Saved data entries
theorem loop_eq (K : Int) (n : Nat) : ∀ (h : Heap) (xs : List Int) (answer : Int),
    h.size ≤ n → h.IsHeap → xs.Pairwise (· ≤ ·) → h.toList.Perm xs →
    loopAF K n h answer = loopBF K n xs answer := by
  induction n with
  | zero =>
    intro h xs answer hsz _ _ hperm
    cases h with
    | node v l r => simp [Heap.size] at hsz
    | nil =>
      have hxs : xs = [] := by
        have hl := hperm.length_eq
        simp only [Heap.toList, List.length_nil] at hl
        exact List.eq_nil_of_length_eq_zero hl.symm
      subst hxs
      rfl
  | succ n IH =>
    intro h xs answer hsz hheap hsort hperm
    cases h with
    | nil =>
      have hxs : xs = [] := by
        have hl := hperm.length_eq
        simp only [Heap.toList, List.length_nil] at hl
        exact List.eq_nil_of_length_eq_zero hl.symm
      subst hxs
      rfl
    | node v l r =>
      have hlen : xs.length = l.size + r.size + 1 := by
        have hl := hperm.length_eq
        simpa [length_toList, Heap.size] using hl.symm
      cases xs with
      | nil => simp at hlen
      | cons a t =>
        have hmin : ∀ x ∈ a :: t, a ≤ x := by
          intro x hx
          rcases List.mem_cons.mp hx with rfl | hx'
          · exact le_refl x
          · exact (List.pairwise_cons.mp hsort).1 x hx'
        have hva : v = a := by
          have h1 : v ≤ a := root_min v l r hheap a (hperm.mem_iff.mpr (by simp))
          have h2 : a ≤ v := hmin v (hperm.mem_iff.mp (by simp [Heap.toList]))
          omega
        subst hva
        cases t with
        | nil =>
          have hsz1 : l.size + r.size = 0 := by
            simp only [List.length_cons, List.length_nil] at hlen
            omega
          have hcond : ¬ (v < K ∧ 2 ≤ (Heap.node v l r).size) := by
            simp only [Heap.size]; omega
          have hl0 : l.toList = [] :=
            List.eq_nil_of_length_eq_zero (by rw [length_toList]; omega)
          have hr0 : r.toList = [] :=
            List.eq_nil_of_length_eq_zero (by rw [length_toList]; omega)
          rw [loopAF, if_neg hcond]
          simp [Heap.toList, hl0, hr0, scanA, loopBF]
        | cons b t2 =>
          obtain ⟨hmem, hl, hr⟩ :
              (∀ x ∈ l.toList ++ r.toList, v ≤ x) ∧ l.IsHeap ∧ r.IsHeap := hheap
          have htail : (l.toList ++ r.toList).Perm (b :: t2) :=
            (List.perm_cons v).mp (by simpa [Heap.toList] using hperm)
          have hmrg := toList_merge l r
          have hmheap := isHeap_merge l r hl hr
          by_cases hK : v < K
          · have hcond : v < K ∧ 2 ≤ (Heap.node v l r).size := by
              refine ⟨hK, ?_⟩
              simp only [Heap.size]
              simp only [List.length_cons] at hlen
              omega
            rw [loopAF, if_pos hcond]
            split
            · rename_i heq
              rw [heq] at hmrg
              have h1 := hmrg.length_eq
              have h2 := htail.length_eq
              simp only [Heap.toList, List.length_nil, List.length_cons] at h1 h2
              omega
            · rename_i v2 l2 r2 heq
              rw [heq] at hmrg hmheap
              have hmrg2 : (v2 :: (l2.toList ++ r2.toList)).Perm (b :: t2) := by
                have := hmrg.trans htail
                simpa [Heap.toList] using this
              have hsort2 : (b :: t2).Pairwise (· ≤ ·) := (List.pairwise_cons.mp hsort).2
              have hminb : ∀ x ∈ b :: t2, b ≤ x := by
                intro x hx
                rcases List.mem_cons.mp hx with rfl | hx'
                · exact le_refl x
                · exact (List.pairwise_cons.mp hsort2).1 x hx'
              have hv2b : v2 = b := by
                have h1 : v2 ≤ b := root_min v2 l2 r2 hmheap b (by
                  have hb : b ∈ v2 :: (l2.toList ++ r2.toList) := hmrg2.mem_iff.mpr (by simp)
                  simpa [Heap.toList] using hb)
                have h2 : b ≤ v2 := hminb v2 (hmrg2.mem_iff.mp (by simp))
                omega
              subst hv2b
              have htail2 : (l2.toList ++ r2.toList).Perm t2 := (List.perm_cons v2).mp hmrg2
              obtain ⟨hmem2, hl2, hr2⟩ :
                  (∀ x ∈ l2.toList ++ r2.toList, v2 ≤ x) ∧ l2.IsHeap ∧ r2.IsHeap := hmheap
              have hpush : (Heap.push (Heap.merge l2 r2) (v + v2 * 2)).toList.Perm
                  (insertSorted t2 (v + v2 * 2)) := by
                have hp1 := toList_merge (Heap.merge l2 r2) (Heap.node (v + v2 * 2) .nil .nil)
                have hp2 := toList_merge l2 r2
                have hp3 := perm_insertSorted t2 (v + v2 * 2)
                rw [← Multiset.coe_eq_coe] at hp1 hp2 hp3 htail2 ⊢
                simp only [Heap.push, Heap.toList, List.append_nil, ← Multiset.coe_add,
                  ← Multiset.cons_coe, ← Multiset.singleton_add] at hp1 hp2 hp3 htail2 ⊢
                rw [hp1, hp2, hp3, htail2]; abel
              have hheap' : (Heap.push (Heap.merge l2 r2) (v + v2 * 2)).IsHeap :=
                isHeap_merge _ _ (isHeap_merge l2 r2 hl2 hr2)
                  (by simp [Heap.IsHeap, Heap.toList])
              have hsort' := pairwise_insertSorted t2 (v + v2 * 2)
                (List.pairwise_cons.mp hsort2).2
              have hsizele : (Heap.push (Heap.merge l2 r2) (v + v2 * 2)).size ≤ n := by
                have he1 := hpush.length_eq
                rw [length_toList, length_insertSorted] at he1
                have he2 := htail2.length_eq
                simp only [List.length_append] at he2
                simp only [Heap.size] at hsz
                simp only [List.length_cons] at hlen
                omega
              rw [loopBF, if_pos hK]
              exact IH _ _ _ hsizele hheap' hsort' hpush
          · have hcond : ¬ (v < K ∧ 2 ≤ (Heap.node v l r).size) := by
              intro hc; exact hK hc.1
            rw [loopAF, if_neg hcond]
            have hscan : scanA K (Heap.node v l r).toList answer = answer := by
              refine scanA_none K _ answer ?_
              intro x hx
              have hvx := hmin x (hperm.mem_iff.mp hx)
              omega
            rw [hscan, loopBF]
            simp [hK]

- _WHAT THE EXERCISE ASKS_
Say how many lines in the records hold the word "intro", giving the number by itself.

- _EXERCISE SOLUTION_
6